Abstract
We present a unified and nonperturbative method for calculating spectral and transport properties of Hamiltonians with simultaneous Holstein (diagonal) and Peierls (off-diagonal) electron-phonon coupling. Our approach is motivated by the separation of energy scales in organic molecular crystals, in which electrons couple to high-frequency intramolecular Holstein modes and to low-frequency intermolecular Peierls modes. We treat Peierls modes as quasiclassical dynamic disorder, while Holstein modes are included with a Lang-Firsov polaron transformation and no narrow-band approximation. Our method reduces to the popular polaron picture due to Holstein coupling and the dynamic disorder picture due to Peierls coupling. We derive an expression for efficient numerical evaluation of the frequency-resolved optical conductivity based on the Kubo formula and obtain the dc mobility from its zero-frequency component. We also use our method to calculate the electron-addition Green’s function corresponding to the inverse photoemission spectrum. For realistic parameters, temperature-dependent dc mobility is largely determined by the Peierls-induced dynamic disorder with minor quantitative corrections due to polaronic band narrowing, and an activated regime is not observed at relevant temperatures. In contrast, for frequency-resolved observables, a quantum-mechanical treatment of the Holstein coupling is qualitatively important for capturing the phonon replica satellite structure.
- Received 11 October 2019
- Revised 2 March 2020
- Accepted 22 April 2020
DOI:https://doi.org/10.1103/PhysRevX.10.021062
Published by the American Physical Society under the terms of the Creative Commons Attribution 4.0 International license. Further distribution of this work must maintain attribution to the author(s) and the published article’s title, journal citation, and DOI.

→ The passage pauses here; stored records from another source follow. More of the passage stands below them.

theorem spec_cons_R_zero_cnt0 (t : List Char) (h0 : t.count 'S' = 0) :
    specRHS ('R'::t) 0 true = specRHS t 0 true := by
  by_cases hbad : t.any (fun ch => ch != 'S' && ch != 'R') = true
  · simp [specRHS, hbad]
  · simp only [Bool.not_eq_true] at hbad
    simp [specRHS, List.count_cons, hbad, h0]
    all_goals first
      | rfl
      | (split_ifs <;> first | rfl | (exfalso; omega) | (intro h; exfalso; omega))
      | (intro h; exfalso; omega)

theorem spec_cons_R_zero_cntpos (t : List Char) (h0 : ¬ t.count 'S' = 0) :
    specRHS ('R'::t) 0 true = pyBAD := by
  by_cases hbad : t.any (fun ch => ch != 'S' && ch != 'R') = true
  · simp [specRHS, hbad]
  · simp only [Bool.not_eq_true] at hbad
    simp [specRHS, dyckTo, List.count_cons, hbad, h0]
    all_goals first
      | rfl
      | (split_ifs <;> first | rfl | (exfalso; omega) | (intro h; exfalso; omega))
      | (intro h; exfalso; omega)

theorem spec_cons_R_false (t : List Char) :
    specRHS ('R'::t) 0 false = pyBAD := by
  by_cases hbad : t.any (fun ch => ch != 'S' && ch != 'R') = true
  · simp [specRHS, hbad]
  · simp only [Bool.not_eq_true] at hbad
    by_cases h0 : t.count 'S' = 0
    · simp [specRHS, List.count_cons, hbad, h0]
      all_goals first
      | rfl
      | (split_ifs <;> first | rfl | (exfalso; omega) | (intro h; exfalso; omega))
      | (intro h; exfalso; omega)
    · simp [specRHS, dyckTo, List.count_cons, hbad, h0]
      all_goals first
      | rfl
      | (split_ifs <;> first | rfl | (exfalso; omega) | (intro h; exfalso; omega))
      | (intro h; exfalso; omega)

theorem spec_cons_bad (ch : Char) (t : List Char) (p : Int) (seen : Bool)
    (h1 : ¬ ch = 'S') (h2 : ¬ ch = 'R') : specRHS (ch::t) p seen = pyBAD := by
  simp [specRHS, h1, h2]
-- pv_equiv track=rewrite | github.com/lukasmonk/lucaschessR2 | bin/Code/Engines/EngineResponse.py | check_claves
-- ===== SOURCE A (Python) =====
-- def check_claves(mensaje, st_claves):
--     d_claves = {}
--     key = ""
--     dato = ""
--     for palabra in mensaje.split(" "):
--         if palabra in st_claves:
--             if key:
--                 d_claves[key] = dato.strip()
--             key = palabra
--             dato = ""
--         else:
--             dato += " " + palabra
--     if key:
--         d_claves[key] = dato.strip()
--     return d_claves
-- ===== SOURCE B (Python) =====
-- def check_claves(mensaje, st_claves):
--     keys = set(st_claves)
--     words = mensaje.split(" ")
--     d_claves = {}
--     # discard the words before the first key
--     while words and words[0] not in keys:
--         words = words[1:]
--     # now words is empty or starts with a key: peel off one (key, segment) block at a time
--     while words:
--         k, rest = words[0], words[1:]
--         seg = []
--         while rest and rest[0] not in keys:
--             seg.append(rest[0])
--             rest = rest[1:]
--         d_claves[k] = " ".join(seg).strip()
--         words = rest
--     return d_claves
-- ===== Notes on version B (the rewrite author's own statement) =====
-- stated objective: alternative
-- what changed: Replaces the single accumulator loop with running key/dato strings by a span decomposition: skip the pre-key prefix, then repeatedly peel off one key and its following non-key segment and join that segment once.
-- outside the precondition, e.g. on check_claves('a  b', {'a', ''}): A returns {'a': ''}, B returns {'a': '', '': 'b'}
import Mathlib
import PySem

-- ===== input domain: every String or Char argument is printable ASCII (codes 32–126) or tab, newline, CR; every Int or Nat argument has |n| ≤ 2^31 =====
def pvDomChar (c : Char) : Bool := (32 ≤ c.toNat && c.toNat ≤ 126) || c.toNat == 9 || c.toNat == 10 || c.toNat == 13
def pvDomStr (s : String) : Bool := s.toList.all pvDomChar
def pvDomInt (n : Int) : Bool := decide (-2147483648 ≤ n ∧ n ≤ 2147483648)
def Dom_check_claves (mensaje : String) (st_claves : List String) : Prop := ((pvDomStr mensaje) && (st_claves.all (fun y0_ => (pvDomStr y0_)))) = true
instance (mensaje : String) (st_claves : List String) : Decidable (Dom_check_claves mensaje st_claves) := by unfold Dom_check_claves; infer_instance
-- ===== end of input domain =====

-- B replaces A's single accumulator loop (running key/dato strings) by a span decomposition
-- (skip the pre-key prefix, then peel off one key + following segment at a time and join it once);
-- objective: alternative.


-- ===== PORT A =====
-- the for-loop of A over the words, state (d_claves, key, dato); the trailing 'if key:' insert is the [] case
def pyLoopA (st_claves : List String) :
    List String → PySem.Dict String String → String → String → PySem.Dict String String
  | [], d_claves, key, dato =>
      if key ≠ "" then d_claves.insert key (PySem.Str.strip dato) else d_claves
  | palabra :: rest, d_claves, key, dato =>
      if st_claves.contains palabra then
        pyLoopA st_claves rest
          (if key ≠ "" then d_claves.insert key (PySem.Str.strip dato) else d_claves) palabra ""
      else
        pyLoopA st_claves rest d_claves key (dato ++ " " ++ palabra)

def check_claves (mensaje : String) (st_claves : List String) : List (String × String) :=
  (pyLoopA st_claves ((PySem.Str.split? mensaje " ").getD []) PySem.Dict.empty "" "").items

-- ===== PORT B =====
-- B's first while loop: drop the words before the first key
def altSkip (keys : PySem.Set String) : List String → List String
  | [] => []
  | w :: ws => if keys.contains w then w :: ws else altSkip keys ws

-- B's inner while loop: (seg, rest) — seg accumulates the non-key words, rest starts at the next key
def altSeg (keys : PySem.Set String) : List String → List String → List String × List String
  | seg, [] => (seg, [])
  | seg, w :: ws => if keys.contains w then (seg, w :: ws) else altSeg keys (seg ++ [w]) ws

theorem altSeg_rest_len (keys : PySem.Set String) :
    ∀ (ws seg : List String), (altSeg keys seg ws).2.length ≤ ws.length := by
  intro ws
  induction ws with
  | nil => intro seg; simp [altSeg]
  | cons w ws ih =>
      intro seg
      by_cases h : w ∈ keys <;> simp [altSeg, h]
      exact Nat.le_succ_of_le (ih _)

-- B's outer while loop: words starts with a key (or is empty); peel one (key, segment) block
def altBlocks (keys : PySem.Set String) :
    List String → PySem.Dict String String → PySem.Dict String String
  | [], d_claves => d_claves
  | k :: rest, d_claves =>
      let p := altSeg keys [] rest
      altBlocks keys p.2 (d_claves.insert k (PySem.Str.strip (PySem.Str.join " " p.1)))
  termination_by ws _ => ws.length
  decreasing_by
    exact Nat.lt_succ_of_le (altSeg_rest_len keys rest [])

def check_claves_alt (mensaje : String) (st_claves : List String) : List (String × String) :=
  let keys := PySem.Set.ofList st_claves
  (altBlocks keys (altSkip keys ((PySem.Str.split? mensaje " ").getD [])) PySem.Dict.empty).items

-- ===== PRECONDITION & SPEC =====
-- Pre_ excludes only the corner where "" is a key AND the split message actually contains an empty
-- word (empty message, consecutive/leading/trailing spaces): there A's 'if key:' truthiness test
-- accidentally discards the empty key and the words after it — a corner neither behaviour was
-- specified for; everywhere else both keys and message are unrestricted.
def Pre_check_claves (mensaje : String) (st_claves : List String) : Prop :=
  ¬ ("" ∈ st_claves ∧ "" ∈ (PySem.Str.split? mensaje " ").getD [])
instance (mensaje : String) (st_claves : List String) : Decidable (Pre_check_claves mensaje st_claves) := by
  unfold Pre_check_claves; infer_instance

def pvWitness_check_claves : String × List String := ("x a 1 2 b 3 a 4", ["a", "b"])

def Spec_check_claves (mensaje : String) (st_claves : List String) (out : List (String × String)) : Prop := out = check_claves_alt mensaje st_claves
instance (mensaje : String) (st_claves : List String) (out : List (String × String)) : Decidable (Spec_check_claves mensaje st_claves out) := by unfold Spec_check_claves; infer_instance

-- ===== CLAIM (what is proved, stated in full; the proofs are below) =====
def Claim_equal_check_claves : Prop := ∀ (mensaje : String) (st_claves : List String), Dom_check_claves mensaje st_claves → Pre_check_claves mensaje st_claves → Spec_check_claves mensaje st_claves (check_claves mensaje st_claves)

-- ===== LEMMAS AND PROOFS =====

-- unfolding equations for the loops, with the Bool membership test rewritten to ∈
theorem pyLoopA_cons (st_claves : List String) (w : String) (ws : List String)
    (d : PySem.Dict String String) (key dato : String) :
    pyLoopA st_claves (w :: ws) d key dato =
      if w ∈ st_claves then
        pyLoopA st_claves ws
          (if key ≠ "" then d.insert key (PySem.Str.strip dato) else d) w ""
      else pyLoopA st_claves ws d key (dato ++ " " ++ w) := by
  simp [pyLoopA]

theorem altSeg_cons (keys : PySem.Set String) (seg : List String) (w : String) (ws : List String) :
    altSeg keys seg (w :: ws) =
      if w ∈ keys then (seg, w :: ws) else altSeg keys (seg ++ [w]) ws := by
  simp [altSeg]

theorem altSkip_cons (keys : PySem.Set String) (w : String) (ws : List String) :
    altSkip keys (w :: ws) = if w ∈ keys then w :: ws else altSkip keys ws := by
  simp [altSkip]

theorem altBlocks_cons (keys : PySem.Set String) (k : String) (rest : List String)
    (d : PySem.Dict String String) :
    altBlocks keys (k :: rest) d =
      altBlocks keys (altSeg keys [] rest).2
        (d.insert k (PySem.Str.strip (PySem.Str.join " " (altSeg keys [] rest).1))) := by
  rw [altBlocks]

-- A's dato accumulation over a list of words
def acc (dato : String) (seg : List String) : String :=
  seg.foldl (fun a w => a ++ " " ++ w) dato

theorem acc_shift (seg : List String) : ∀ (x : String), acc x seg = x ++ acc "" seg := by
  induction seg with
  | nil => intro x; simp [acc]
  | cons w s ih =>
      intro x
      show acc (x ++ " " ++ w) s = x ++ acc ("" ++ " " ++ w) s
      rw [ih (x ++ " " ++ w), ih ("" ++ " " ++ w), String.empty_append]
      simp [String.append_assoc]

theorem strip_space (s : String) : PySem.Str.strip (" " ++ s) = PySem.Str.strip s := by
  apply String.toList_inj.mp
  simp [PySem.Str.toList_strip, PySem.Chars.strip, PySem.Chars.lstrip]
  simp [PySem.Chars.isspace]

theorem acc_eq_space_join (w : String) (s : List String) :
    acc "" (w :: s) = " " ++ PySem.Str.join " " (w :: s) := by
  induction s generalizing w with
  | nil =>
      apply String.toList_inj.mp
      simp [acc, PySem.Str.toList_join, PySem.Chars.join_singleton]
  | cons v t ih =>
      have h1 : acc "" (w :: v :: t) = ("" ++ " " ++ w) ++ acc "" (v :: t) := by
        show acc ("" ++ " " ++ w) (v :: t) = _
        exact acc_shift (v :: t) _
      rw [h1, ih v]
      apply String.toList_inj.mp
      simp [PySem.Str.toList_join, PySem.Chars.join_cons_cons]

theorem strip_acc_eq_strip_join (seg : List String) :
    PySem.Str.strip (acc "" seg) = PySem.Str.strip (PySem.Str.join " " seg) := by
  cases seg with
  | nil => rfl
  | cons w s => rw [acc_eq_space_join, strip_space]

theorem ne_empty_of_mem (st_claves ws : List String) (w : String)
    (h0 : "" ∈ st_claves → "" ∉ w :: ws) (h : w ∈ st_claves) : w ≠ "" := by
  intro he; subst he; exact h0 h List.mem_cons_self

theorem altSeg_shift (keys : PySem.Set String) :
    ∀ (ws seg : List String),
      altSeg keys seg ws = (seg ++ (altSeg keys [] ws).1, (altSeg keys [] ws).2) := by
  intro ws
  induction ws with
  | nil => intro seg; simp [altSeg]
  | cons w ws ih =>
      intro seg
      by_cases h : w ∈ keys
      · rw [altSeg_cons, altSeg_cons, if_pos h, if_pos h]; simp
      · rw [altSeg_cons, altSeg_cons, if_neg h, if_neg h, ih (seg ++ [w]), ih ([] ++ [w])]
        simp

-- main invariant: once A's loop holds a (nonempty) key, it equals B's block loop after
-- inserting that key with the stripped accumulated segment
theorem loop_main (st_claves : List String) :
    ∀ (ws : List String), ("" ∈ st_claves → "" ∉ ws) →
      ∀ (d : PySem.Dict String String) (key dato : String), key ≠ "" →
      pyLoopA st_claves ws d key dato =
        altBlocks (PySem.Set.ofList st_claves)
          (altSeg (PySem.Set.ofList st_claves) [] ws).2
          (d.insert key (PySem.Str.strip
            (acc dato (altSeg (PySem.Set.ofList st_claves) [] ws).1))) := by
  intro ws
  induction ws with
  | nil =>
      intro _ d key dato hk
      simp [pyLoopA, altSeg, altBlocks, acc, hk]
  | cons w ws ih =>
      intro h0 d key dato hk
      have h0' : "" ∈ st_claves → "" ∉ ws := fun hs hm => h0 hs (List.mem_cons_of_mem w hm)
      by_cases h : w ∈ st_claves
      · have hw : w ≠ "" := ne_empty_of_mem st_claves ws w h0 h
        have hset : w ∈ PySem.Set.ofList st_claves := (PySem.Set.mem_ofList st_claves w).mpr h
        rw [pyLoopA_cons, if_pos h, if_pos hk, ih h0' (d.insert key (PySem.Str.strip dato)) w "" hw,
          altSeg_cons, if_pos hset, altBlocks_cons, strip_acc_eq_strip_join]
        simp [acc]
      · have hset : w ∉ PySem.Set.ofList st_claves := fun hc =>
          h ((PySem.Set.mem_ofList st_claves w).mp hc)
        rw [pyLoopA_cons, if_neg h, ih h0' d key (dato ++ " " ++ w) hk, altSeg_cons, if_neg hset,
          altSeg_shift (PySem.Set.ofList st_claves) ws ([] ++ [w])]
        simp [acc]

-- A's loop with the initial falsy key equals B's skip-then-blocks loop
theorem loop_skip (st_claves : List String) :
    ∀ (ws : List String), ("" ∈ st_claves → "" ∉ ws) →
      ∀ (d : PySem.Dict String String) (dato : String),
      pyLoopA st_claves ws d "" dato =
        altBlocks (PySem.Set.ofList st_claves)
          (altSkip (PySem.Set.ofList st_claves) ws) d := by
  intro ws
  induction ws with
  | nil => intro _ d dato; simp [pyLoopA, altSkip, altBlocks]
  | cons w ws ih =>
      intro h0 d dato
      have h0' : "" ∈ st_claves → "" ∉ ws := fun hs hm => h0 hs (List.mem_cons_of_mem w hm)
      by_cases h : w ∈ st_claves
      · have hw : w ≠ "" := ne_empty_of_mem st_claves ws w h0 h
        have hset : w ∈ PySem.Set.ofList st_claves := (PySem.Set.mem_ofList st_claves w).mpr h
        rw [pyLoopA_cons, if_pos h, if_neg (by simp), loop_main st_claves ws h0' d w "" hw,
          altSkip_cons, if_pos hset, altBlocks_cons, strip_acc_eq_strip_join]
      · have hset : w ∉ PySem.Set.ofList st_claves := fun hc =>
          h ((PySem.Set.mem_ofList st_claves w).mp hc)
        rw [pyLoopA_cons, if_neg h, ih h0' d (dato ++ " " ++ w), altSkip_cons, if_neg hset]

-- ===== VERDICT (by name: the statement is the Claim_ definition above) =====
theorem check_claves_spec : Claim_equal_check_claves := by
  intro mensaje st_claves _ hpre
  unfold Spec_check_claves check_claves check_claves_alt
  rw [loop_skip st_claves ((PySem.Str.split? mensaje " ").getD [])
    (fun hs hm => hpre ⟨hs, hm⟩)]
-- ===== LEMMAS AND PROOFS =====

-- proof-only: the greedy representative list both programs implicitly realize
def pvReps (seq : List Int) : List Int :=
  seq.foldl (fun rs v => if rs.any (fun r => decide (-5 ≤ v - r ∧ v - r ≤ 5)) then rs else rs ++ [v]) []

-- proof-only: recursive form of pvDistinct
def pvDdp (seen seq : List Int) : List Int :=
  match seq with
  | [] => []
  | v :: t => if seen.contains v then pvDdp seen t else v :: pvDdp (seen ++ [v]) t

-- the 11 window inserts behave as one guarded lookup
set_option maxHeartbeats 1000000 in
lemma pvAIns_get (d : PySem.Dict Int Int) (e v : Int) :
    (pvAIns d e).get? v = if -5 ≤ v - e ∧ v - e ≤ 5 then some e else d.get? v := by
  unfold pvAIns
  simp only [PySem.Dict.get?_insert]
  split_ifs <;> first | rfl | omega

-- A-side loop invariant: the dict lookup equals a reversed find? over the greedy reps
set_option maxHeartbeats 1000000 in
lemma pvABuild_invariant (seq : List Int) (d : PySem.Dict Int Int) (rs : List Int)
    (h : ∀ v, d.get? v = rs.reverse.find? (fun r => decide (-5 ≤ v - r ∧ v - r ≤ 5))) :
    ∀ v, (seq.foldl (fun d e => if d.contains e then d else pvAIns d e) d).get? v =
      ((seq.foldl (fun rs v => if rs.any (fun r => decide (-5 ≤ v - r ∧ v - r ≤ 5)) then rs else rs ++ [v]) rs).reverse.find?
        (fun r => decide (-5 ≤ v - r ∧ v - r ≤ 5))) := by
  induction seq generalizing d rs with
  | nil => exact h
  | cons e rest ih =>
    have hc : d.contains e = rs.any (fun r => decide (-5 ≤ e - r ∧ e - r ≤ 5)) := by
      rw [PySem.Dict.contains_eq_isSome_get?, h e, List.isSome_find?, List.any_reverse]
    simp only [List.foldl_cons, hc]
    by_cases hb : rs.any (fun r => decide (-5 ≤ e - r ∧ e - r ≤ 5)) = true
    · rw [if_pos hb, if_pos hb]
      exact ih d rs h
    · rw [if_neg hb, if_neg hb]
      refine ih (pvAIns d e) (rs ++ [e]) ?_
      intro v
      rw [pvAIns_get, List.reverse_append]
      simp only [List.reverse_singleton, List.singleton_append, List.find?_cons]
      by_cases hv : -5 ≤ v - e ∧ v - e ≤ 5
      · have hd : (decide (e ≤ v + 5) && decide (v ≤ 5 + e)) = true := by
          simp only [Bool.and_eq_true, decide_eq_true_eq]; omega
        simp [hv]
      · have hd : (decide (e ≤ v + 5) && decide (v ≤ 5 + e)) = false := by
          simp only [Bool.and_eq_false_iff, decide_eq_false_iff_not]; omega
        simp [hd, h v]
        intro h1 h2
        exfalso; omega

Published by the American Physical Society
Physics Subject Headings (PhySH)
Popular Summary
Solids made from organic molecules are a promising class of semiconductors, however, their performance in electronic devices is typically inferior to that of inorganic semiconductors. This behavior is largely due to the strong interactions between electrons and nuclei, i.e., electron-phonon coupling, which has historically been modeled using a variety of theoretical approaches. Here, we provide a unification of the two most prominent theories, ultimately providing a new theoretical approach and arguing that only the unified theory is justified when modeling most organic semiconductors.
Our theory is developed for the simulation of electronic spectra and transport behavior at finite temperatures. We carefully combine a number of approximation techniques from many-body theory, including similarity transformations, finite-temperature mean-field theory, and quasiclassical quantum dynamics. Our theory predicts a temperature dependence of the electron mobility that is in good agreement with experimental results and highlights which physical effects are most responsible for the observed behaviors.
Compared to numerically exact techniques, ours is computationally efficient and can thus be used for realistic interactions or combined with techniques for strongly correlated electrons. This approach would also be well suited to address unconventional superconductivity in organic solids.